A única coisa que não entendi é que vc não quer volume no seu quadríceps ? Quer ganhos só no glúteo ? E melhorar abdômen ? Disse que gosta do corpo magro essa parte eu entendi . Mais não acha que pelo menos uma definição no quadríceps básica não ficaria legal ? Nada muito exagerado apenas pra não ficar tão sem forma  e reto 

Infelizmente não dá pra ver! Nas fotos, mas conforme eu ando, coloco um salto, meu quadríceps já fica muito marcado. Eu não acúmulo gordura no quads.

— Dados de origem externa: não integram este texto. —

-- pv_equiv track=rewrite | github.com/15Andrew43/StepicPythonPractic | table2.py | Strip
-- ===== SOURCE A (Python) =====
-- def Strip(line):
-- 	start = end = -1
-- 	for ind, ch in enumerate(line):
-- 		if ch.isdigit():
-- 			start = ind
-- 			break
-- 	else:
-- 		return None
-- 	for i in range(len(line)-1, -1, -1):
-- 		if line[i].isdigit():
-- 			end = i
-- 			break
-- 	return line[start : end+1]
-- ===== SOURCE B (Python) =====
-- def Strip(line):
-- 	first = last = None
-- 	for ind, ch in enumerate(line):
-- 		if ch.isdigit():
-- 			if first is None:
-- 				first = ind
-- 			last = ind
-- 	if first is None:
-- 		return None
-- 	return line[first : last+1]
-- ===== Notes on version B (the rewrite author's own statement) =====
-- stated objective: simpler
-- what changed: B does a single forward pass tracking the first and last digit indices, replacing A's forward scan plus a separate backward index scan with for/else.
import Mathlib
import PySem

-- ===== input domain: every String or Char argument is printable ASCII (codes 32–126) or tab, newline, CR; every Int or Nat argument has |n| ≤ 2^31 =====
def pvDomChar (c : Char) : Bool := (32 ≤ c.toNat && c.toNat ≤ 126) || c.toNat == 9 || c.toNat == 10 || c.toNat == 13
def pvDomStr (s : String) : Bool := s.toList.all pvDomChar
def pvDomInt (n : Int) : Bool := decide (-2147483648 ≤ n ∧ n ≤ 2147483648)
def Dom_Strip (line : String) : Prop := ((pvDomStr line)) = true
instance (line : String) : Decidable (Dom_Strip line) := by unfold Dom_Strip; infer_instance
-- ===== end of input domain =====

-- B replaces A's forward scan plus separate backward scan by one forward pass tracking both boundary indices (objective: simpler).

-- ===== PORT A =====
-- first loop: 'for ind, ch in enumerate(line): if ch.isdigit(): start = ind; break / else: return None'
def stripFwdA : List (Int × Char) → Option Int
  | [] => none
  | (ind, ch) :: rest => if PySem.Chars.isdigit ch then some ind else stripFwdA rest

-- second loop: 'for i in range(len(line)-1, -1, -1): if line[i].isdigit(): end = i; break' (end stays -1 if no break)
def stripBwdA (cs : List Char) : List Int → Int
  | [] => -1
  | i :: rest => if PySem.Chars.isdigit (PySem.List.pyGetD cs i ' ') then i else stripBwdA cs rest

def Strip (line : String) : Option String :=
  let cs := line.toList
  match stripFwdA (PySem.List.enumerate cs 0) with
  | none => none
  | some start =>
      let e := stripBwdA cs (PySem.List.pyRange (PySem.List.len cs - 1) (-1) (-1))
      some (String.ofList (PySem.List.slice cs (some start) (some (e + 1))))

-- ===== PORT B =====
-- single pass: 'for ind, ch in enumerate(line): if ch.isdigit(): first = first if set else ind; last = ind'
def stripScanB : List Char → Int → Option Int → Option Int → Option Int × Option Int
  | [], _, f, l => (f, l)
  | c :: rest, i, f, l =>
      if PySem.Chars.isdigit c then
        stripScanB rest (i + 1) (if f.isNone then some i else f) (some i)
      else stripScanB rest (i + 1) f l

def Strip_alt (line : String) : Option String :=
  let cs := line.toList
  match stripScanB cs 0 none none with
  | (some a, some b) => some (String.ofList (PySem.List.slice cs (some a) (some (b + 1))))
  | _ => none

-- ===== PRECONDITION & SPEC =====
def Spec_Strip (line : String) (out : Option String) : Prop := out = Strip_alt line
instance (line : String) (out : Option String) : Decidable (Spec_Strip line out) := by unfold Spec_Strip; infer_instance

-- ===== CLAIM (what is proved, stated in full; the proofs are below) =====
def Claim_equal_Strip : Prop := ∀ (line : String), Dom_Strip line → Spec_Strip line (Strip line)

-- ===== LEMMAS AND PROOFS =====

-- once first is set, the scan never changes it
theorem scan_fst_some (cs : List Char) : ∀ (i a : Int) (l : Option Int),
    (stripScanB cs i (some a) l).1 = some a := by
  induction cs with
  | nil => intro i a l; rfl
  | cons c rest ih =>
      intro i a l
      simp only [stripScanB]
      split <;> simp [ih]

-- the scan's first component is A's forward for/else result
theorem scan_fst (cs : List Char) : ∀ (i : Int) (l : Option Int),
    (stripScanB cs i none l).1 = stripFwdA (PySem.List.enumerate cs i) := by
  induction cs with
  | nil => intro i l; rfl
  | cons c rest ih =>
      intro i l
      rw [PySem.List.enumerate_cons]
      simp only [stripScanB, stripFwdA]
      split
      · simp [scan_fst_some]
      · exact ih _ _

-- first and last become set together
theorem scan_some_iff (cs : List Char) : ∀ (i : Int) (f l : Option Int),
    f.isSome = l.isSome →
    ((stripScanB cs i f l).1).isSome = ((stripScanB cs i f l).2).isSome := by
  induction cs with
  | nil => intro i f l h; exact h
  | cons c rest ih =>
      intro i f l h
      simp only [stripScanB]
      split
      · apply ih; cases f <;> simp
      · exact ih _ _ _ h

-- scanning one more character updates only the last index
theorem scan_snd_append (cs : List Char) : ∀ (c : Char) (i : Int) (f l : Option Int),
    (stripScanB (cs ++ [c]) i f l).2 =
      if PySem.Chars.isdigit c then some (i + cs.length) else (stripScanB cs i f l).2 := by
  induction cs with
  | nil =>
      intro c i f l
      simp only [List.nil_append, stripScanB]
      split <;> simp
  | cons c' rest ih =>
      intro c i f l
      simp only [List.cons_append, stripScanB]
      split <;>
        · rw [ih]
          congr 2
          simp only [List.length_cons]
          push_cast
          omega

-- backward scan only reads the listed indices
theorem bwd_congr (idxs : List Int) : ∀ (cs cs' : List Char),
    (∀ i ∈ idxs, PySem.List.pyGetD cs i ' ' = PySem.List.pyGetD cs' i ' ') →
    stripBwdA cs idxs = stripBwdA cs' idxs := by
  induction idxs with
  | nil => intro cs cs' _; rfl
  | cons j rest ih =>
      intro cs cs' h
      simp only [stripBwdA]
      rw [h j (by simp)]
      split
      · rfl
      · exact ih _ _ (fun i hi => h i (by simp [hi]))

-- the backward scan finds exactly the scan's last index
theorem bwd_eq_scan_snd (cs : List Char) : ∀ (b : Int),
    (stripScanB cs 0 none none).2 = some b →
    stripBwdA cs (PySem.List.pyRange (PySem.List.len cs - 1) (-1) (-1)) = b := by
  induction cs using List.reverseRecOn with
  | nil => intro b h; simp [stripScanB] at h
  | append_singleton ds c ih =>
      intro b h
      rw [scan_snd_append] at h
      have hlen : PySem.List.len (ds ++ [c]) - 1 = (ds.length : Int) := by
        simp [PySem.List.len_eq]
      rw [hlen, PySem.List.pyRange_neg_one_cons (by omega)]
      have hget : PySem.List.pyGetD (ds ++ [c]) (ds.length : Int) ' ' = c := by
        simp [PySem.List.pyGetD_natCast]
      simp only [stripBwdA, hget]
      by_cases hd : PySem.Chars.isdigit c = true
      · rw [if_pos hd] at h ⊢
        simp only [Option.some.injEq] at h
        omega
      · rw [if_neg hd] at h ⊢
        rw [bwd_congr _ (ds ++ [c]) ds ?_]
        · have := ih b h
          simpa [PySem.List.len_eq] using this
        · intro i hi
          rw [PySem.List.mem_pyRange_neg_one] at hi
          obtain ⟨k, rfl⟩ : ∃ k : Nat, i = (k : Int) :=
            ⟨i.toNat, (Int.toNat_of_nonneg (by omega)).symm⟩
          have hk : k < ds.length := by omega
          simp only [PySem.List.pyGetD_natCast, List.getD_eq_getElem?_getD,
            List.getElem?_append_left hk]

-- ===== VERDICT (by name: the statement is the Claim_ definition above) =====
theorem Strip_spec : Claim_equal_Strip := by
  intro line _
  unfold Spec_Strip Strip Strip_alt
  rcases hscan : stripScanB line.toList 0 none none with ⟨f, l⟩
  have hfwd : stripFwdA (PySem.List.enumerate line.toList 0) =
      (stripScanB line.toList 0 none none).1 := (scan_fst line.toList 0 none).symm
  rw [hscan] at hfwd
  cases f with
  | none => simp [hfwd, hscan]
  | some a =>
      have hiff := scan_some_iff line.toList 0 none none rfl
      rw [hscan] at hiff
      cases l with
      | none => simp at hiff
      | some b =>
          have hb : stripBwdA line.toList
              (PySem.List.pyRange (PySem.List.len line.toList - 1) (-1) (-1)) = b := by
            apply bwd_eq_scan_snd
            rw [hscan]
          have hb' : stripBwdA line.toList
              (PySem.List.pyRange ((line.length : Int) - 1) (-1) (-1)) = b := by
            simpa [PySem.List.len_eq] using hb
          simp [hfwd, hscan, hb']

Então ele sobre sai. Já no glúteo e lateral, tem MUITA gordura. Eu estou dando esse tempo ao meu corpo para que eu consiga ganhar mais resistência nos treinos e depois entrar com o cutting. O peso que eu geralmente mantenho, é 52kg com a barriga marcada com 4 packs e o quadríceps bem definido. A bunda continua a mesma coisa. 😩

 

Vamos aos treinos:

Treino 6x na semana com 4 séries de 10 rep

•••Seg : Cardio (20-30min de escada) ou 1h aula de cross training + treino de glúteos (+-45min) 4 séries de 10 rep

Elevacao pélvica com overloading - começo com 100kg e termino com 150kg. 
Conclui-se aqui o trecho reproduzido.